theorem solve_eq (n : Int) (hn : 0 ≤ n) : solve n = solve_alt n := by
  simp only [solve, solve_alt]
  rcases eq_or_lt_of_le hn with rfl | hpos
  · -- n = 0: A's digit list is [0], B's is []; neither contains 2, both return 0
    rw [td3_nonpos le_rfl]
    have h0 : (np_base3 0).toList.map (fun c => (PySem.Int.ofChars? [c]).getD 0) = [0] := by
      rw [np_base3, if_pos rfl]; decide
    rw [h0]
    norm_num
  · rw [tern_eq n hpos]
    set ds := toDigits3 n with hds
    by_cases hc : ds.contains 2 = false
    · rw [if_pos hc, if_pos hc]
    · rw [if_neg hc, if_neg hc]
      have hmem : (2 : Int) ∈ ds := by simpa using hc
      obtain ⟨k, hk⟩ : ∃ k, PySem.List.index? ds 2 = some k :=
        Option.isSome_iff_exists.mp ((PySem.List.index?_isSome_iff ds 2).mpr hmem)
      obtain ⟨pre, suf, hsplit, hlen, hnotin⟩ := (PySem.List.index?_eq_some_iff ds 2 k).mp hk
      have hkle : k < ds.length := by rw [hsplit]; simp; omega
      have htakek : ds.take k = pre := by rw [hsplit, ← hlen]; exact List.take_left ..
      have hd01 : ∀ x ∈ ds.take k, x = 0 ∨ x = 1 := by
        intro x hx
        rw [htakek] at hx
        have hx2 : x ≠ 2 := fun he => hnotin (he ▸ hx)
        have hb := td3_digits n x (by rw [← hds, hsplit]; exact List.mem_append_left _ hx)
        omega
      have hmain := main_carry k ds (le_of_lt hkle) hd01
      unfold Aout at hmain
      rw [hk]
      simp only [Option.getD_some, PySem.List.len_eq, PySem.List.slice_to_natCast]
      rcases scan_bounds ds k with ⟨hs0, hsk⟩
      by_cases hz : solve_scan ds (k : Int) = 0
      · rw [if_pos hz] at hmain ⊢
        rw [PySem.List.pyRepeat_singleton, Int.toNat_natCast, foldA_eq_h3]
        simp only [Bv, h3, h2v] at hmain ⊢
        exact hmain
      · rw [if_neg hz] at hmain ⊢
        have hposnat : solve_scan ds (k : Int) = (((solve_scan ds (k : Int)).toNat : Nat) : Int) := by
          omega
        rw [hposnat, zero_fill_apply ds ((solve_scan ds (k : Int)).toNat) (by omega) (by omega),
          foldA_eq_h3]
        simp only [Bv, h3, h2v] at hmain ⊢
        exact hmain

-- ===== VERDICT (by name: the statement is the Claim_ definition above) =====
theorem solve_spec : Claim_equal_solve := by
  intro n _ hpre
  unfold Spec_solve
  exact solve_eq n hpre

* * *

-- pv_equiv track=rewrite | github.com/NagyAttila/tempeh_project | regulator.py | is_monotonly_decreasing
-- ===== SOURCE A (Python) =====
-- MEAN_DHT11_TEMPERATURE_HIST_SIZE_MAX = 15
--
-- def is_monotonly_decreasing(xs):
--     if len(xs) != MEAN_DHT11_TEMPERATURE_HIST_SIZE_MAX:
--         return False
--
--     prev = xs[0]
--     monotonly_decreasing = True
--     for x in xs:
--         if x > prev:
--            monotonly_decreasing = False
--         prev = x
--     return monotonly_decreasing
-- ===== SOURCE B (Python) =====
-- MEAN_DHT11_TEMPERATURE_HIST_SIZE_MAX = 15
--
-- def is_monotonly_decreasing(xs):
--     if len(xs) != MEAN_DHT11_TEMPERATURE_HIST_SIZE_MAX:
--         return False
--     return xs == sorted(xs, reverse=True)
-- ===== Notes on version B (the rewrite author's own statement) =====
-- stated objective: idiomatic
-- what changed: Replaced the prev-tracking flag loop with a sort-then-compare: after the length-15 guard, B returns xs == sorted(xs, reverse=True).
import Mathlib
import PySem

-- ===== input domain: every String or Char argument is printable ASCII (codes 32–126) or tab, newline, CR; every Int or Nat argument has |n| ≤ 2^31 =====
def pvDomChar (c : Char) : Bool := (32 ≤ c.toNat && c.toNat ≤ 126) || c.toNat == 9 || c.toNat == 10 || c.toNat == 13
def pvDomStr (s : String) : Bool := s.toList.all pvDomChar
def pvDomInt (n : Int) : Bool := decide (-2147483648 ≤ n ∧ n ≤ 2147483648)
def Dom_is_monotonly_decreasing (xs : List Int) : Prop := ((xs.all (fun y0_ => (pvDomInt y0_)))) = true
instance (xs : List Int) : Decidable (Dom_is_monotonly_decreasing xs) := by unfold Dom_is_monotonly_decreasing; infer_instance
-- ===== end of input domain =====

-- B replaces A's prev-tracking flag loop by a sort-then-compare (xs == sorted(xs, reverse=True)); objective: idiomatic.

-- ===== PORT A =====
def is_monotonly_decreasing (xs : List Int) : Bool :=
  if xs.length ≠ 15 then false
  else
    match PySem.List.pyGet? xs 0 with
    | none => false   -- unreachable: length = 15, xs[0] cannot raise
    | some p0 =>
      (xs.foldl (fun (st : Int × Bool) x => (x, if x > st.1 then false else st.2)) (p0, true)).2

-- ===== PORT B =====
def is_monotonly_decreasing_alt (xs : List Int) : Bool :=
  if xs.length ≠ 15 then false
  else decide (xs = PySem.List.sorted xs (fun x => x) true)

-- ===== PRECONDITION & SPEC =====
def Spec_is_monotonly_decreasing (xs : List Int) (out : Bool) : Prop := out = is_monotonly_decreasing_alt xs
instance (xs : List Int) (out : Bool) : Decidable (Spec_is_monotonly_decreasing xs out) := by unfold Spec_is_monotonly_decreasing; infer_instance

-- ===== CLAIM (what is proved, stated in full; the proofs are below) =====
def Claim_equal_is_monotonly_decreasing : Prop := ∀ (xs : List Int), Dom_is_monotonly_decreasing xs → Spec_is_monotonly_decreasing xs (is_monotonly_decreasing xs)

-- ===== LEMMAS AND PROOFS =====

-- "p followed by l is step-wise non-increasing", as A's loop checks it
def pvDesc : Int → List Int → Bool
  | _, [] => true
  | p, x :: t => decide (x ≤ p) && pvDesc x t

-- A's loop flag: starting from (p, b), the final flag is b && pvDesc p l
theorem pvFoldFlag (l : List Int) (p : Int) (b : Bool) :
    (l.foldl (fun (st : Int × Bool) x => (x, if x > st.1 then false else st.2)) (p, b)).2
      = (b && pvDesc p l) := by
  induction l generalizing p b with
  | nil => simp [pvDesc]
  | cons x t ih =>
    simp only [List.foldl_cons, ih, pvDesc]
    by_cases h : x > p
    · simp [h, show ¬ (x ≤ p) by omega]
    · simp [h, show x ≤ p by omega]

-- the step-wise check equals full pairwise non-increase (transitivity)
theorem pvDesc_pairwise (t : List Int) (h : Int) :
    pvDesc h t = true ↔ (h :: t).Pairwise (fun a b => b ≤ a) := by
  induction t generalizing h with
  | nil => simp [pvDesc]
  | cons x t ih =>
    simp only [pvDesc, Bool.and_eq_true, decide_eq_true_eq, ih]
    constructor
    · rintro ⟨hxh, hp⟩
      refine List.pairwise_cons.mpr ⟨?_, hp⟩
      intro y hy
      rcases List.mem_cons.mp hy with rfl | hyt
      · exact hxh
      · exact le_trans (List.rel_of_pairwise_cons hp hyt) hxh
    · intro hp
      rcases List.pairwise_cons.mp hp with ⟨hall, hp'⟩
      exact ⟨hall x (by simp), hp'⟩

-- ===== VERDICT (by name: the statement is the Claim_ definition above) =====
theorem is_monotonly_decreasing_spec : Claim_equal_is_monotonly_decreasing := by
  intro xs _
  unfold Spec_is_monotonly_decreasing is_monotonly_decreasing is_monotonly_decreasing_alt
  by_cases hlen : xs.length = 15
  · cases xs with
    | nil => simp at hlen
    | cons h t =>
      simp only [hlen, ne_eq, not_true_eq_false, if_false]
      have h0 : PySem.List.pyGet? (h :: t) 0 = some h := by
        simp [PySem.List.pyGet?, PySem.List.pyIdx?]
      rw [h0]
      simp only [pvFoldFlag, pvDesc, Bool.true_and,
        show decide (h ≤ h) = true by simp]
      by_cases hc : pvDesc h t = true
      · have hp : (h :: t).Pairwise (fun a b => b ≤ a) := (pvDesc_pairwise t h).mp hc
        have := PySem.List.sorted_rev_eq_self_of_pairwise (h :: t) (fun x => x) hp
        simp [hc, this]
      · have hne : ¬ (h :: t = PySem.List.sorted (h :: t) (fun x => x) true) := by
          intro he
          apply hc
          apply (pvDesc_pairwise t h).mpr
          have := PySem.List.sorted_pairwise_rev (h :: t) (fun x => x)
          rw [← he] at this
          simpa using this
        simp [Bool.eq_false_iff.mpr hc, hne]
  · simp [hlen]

* * *

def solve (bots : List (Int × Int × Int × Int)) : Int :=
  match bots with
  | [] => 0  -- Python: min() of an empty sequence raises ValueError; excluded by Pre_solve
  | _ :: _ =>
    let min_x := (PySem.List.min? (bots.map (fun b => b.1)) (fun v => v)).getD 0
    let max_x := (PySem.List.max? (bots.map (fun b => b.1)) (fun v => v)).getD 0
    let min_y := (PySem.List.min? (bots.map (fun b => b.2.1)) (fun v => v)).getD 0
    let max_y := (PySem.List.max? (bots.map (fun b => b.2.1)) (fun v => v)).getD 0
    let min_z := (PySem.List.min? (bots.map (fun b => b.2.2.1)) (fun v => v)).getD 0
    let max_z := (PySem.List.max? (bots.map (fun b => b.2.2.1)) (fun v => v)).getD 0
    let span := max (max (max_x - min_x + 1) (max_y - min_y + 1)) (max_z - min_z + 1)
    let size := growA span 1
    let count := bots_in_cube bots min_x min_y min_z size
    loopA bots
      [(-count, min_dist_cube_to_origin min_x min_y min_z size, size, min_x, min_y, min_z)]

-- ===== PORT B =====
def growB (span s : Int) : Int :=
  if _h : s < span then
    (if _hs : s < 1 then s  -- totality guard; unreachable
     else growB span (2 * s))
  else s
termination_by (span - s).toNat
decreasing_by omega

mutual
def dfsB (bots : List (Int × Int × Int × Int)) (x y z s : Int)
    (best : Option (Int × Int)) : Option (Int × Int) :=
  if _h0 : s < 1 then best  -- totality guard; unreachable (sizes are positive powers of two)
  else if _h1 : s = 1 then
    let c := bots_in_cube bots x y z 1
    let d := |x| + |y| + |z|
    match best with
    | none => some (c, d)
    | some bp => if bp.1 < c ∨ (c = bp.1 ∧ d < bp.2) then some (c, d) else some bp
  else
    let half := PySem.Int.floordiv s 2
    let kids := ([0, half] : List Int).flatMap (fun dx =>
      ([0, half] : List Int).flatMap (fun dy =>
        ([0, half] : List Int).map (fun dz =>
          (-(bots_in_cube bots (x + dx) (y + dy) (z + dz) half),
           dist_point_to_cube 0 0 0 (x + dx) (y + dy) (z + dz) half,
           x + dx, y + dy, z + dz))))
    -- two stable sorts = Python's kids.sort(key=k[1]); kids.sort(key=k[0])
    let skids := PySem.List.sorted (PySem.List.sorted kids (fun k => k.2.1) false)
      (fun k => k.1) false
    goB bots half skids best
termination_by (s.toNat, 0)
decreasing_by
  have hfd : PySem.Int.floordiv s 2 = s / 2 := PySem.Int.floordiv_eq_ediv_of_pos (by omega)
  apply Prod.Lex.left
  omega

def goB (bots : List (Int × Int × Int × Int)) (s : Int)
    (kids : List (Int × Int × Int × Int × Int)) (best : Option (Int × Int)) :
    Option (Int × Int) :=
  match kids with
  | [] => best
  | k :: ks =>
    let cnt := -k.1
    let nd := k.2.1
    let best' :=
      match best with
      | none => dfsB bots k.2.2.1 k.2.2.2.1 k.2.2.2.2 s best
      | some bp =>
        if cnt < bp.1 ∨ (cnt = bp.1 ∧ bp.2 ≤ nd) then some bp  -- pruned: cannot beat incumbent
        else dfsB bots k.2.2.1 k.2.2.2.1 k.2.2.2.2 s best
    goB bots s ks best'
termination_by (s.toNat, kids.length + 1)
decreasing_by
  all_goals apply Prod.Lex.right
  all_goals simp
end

**What you should do:**
Output exactly one stretch of the listing: from the line containing "rw [td3_nonpos le_rfl]" through the line containing "Option.isSome_iff_exists.mp ((PySem.List.index?_isSome_iff ds", both end lines included.

**The completed task:**
    rw [td3_nonpos le_rfl]
    have h0 : (np_base3 0).toList.map (fun c => (PySem.Int.ofChars? [c]).getD 0) = [0] := by
      rw [np_base3, if_pos rfl]; decide
    rw [h0]
    norm_num
  · rw [tern_eq n hpos]
    set ds := toDigits3 n with hds
    by_cases hc : ds.contains 2 = false
    · rw [if_pos hc, if_pos hc]
    · rw [if_neg hc, if_neg hc]
      have hmem : (2 : Int) ∈ ds := by simpa using hc
      obtain ⟨k, hk⟩ : ∃ k, PySem.List.index? ds 2 = some k :=
        Option.isSome_iff_exists.mp ((PySem.List.index?_isSome_iff ds 2).mpr hmem)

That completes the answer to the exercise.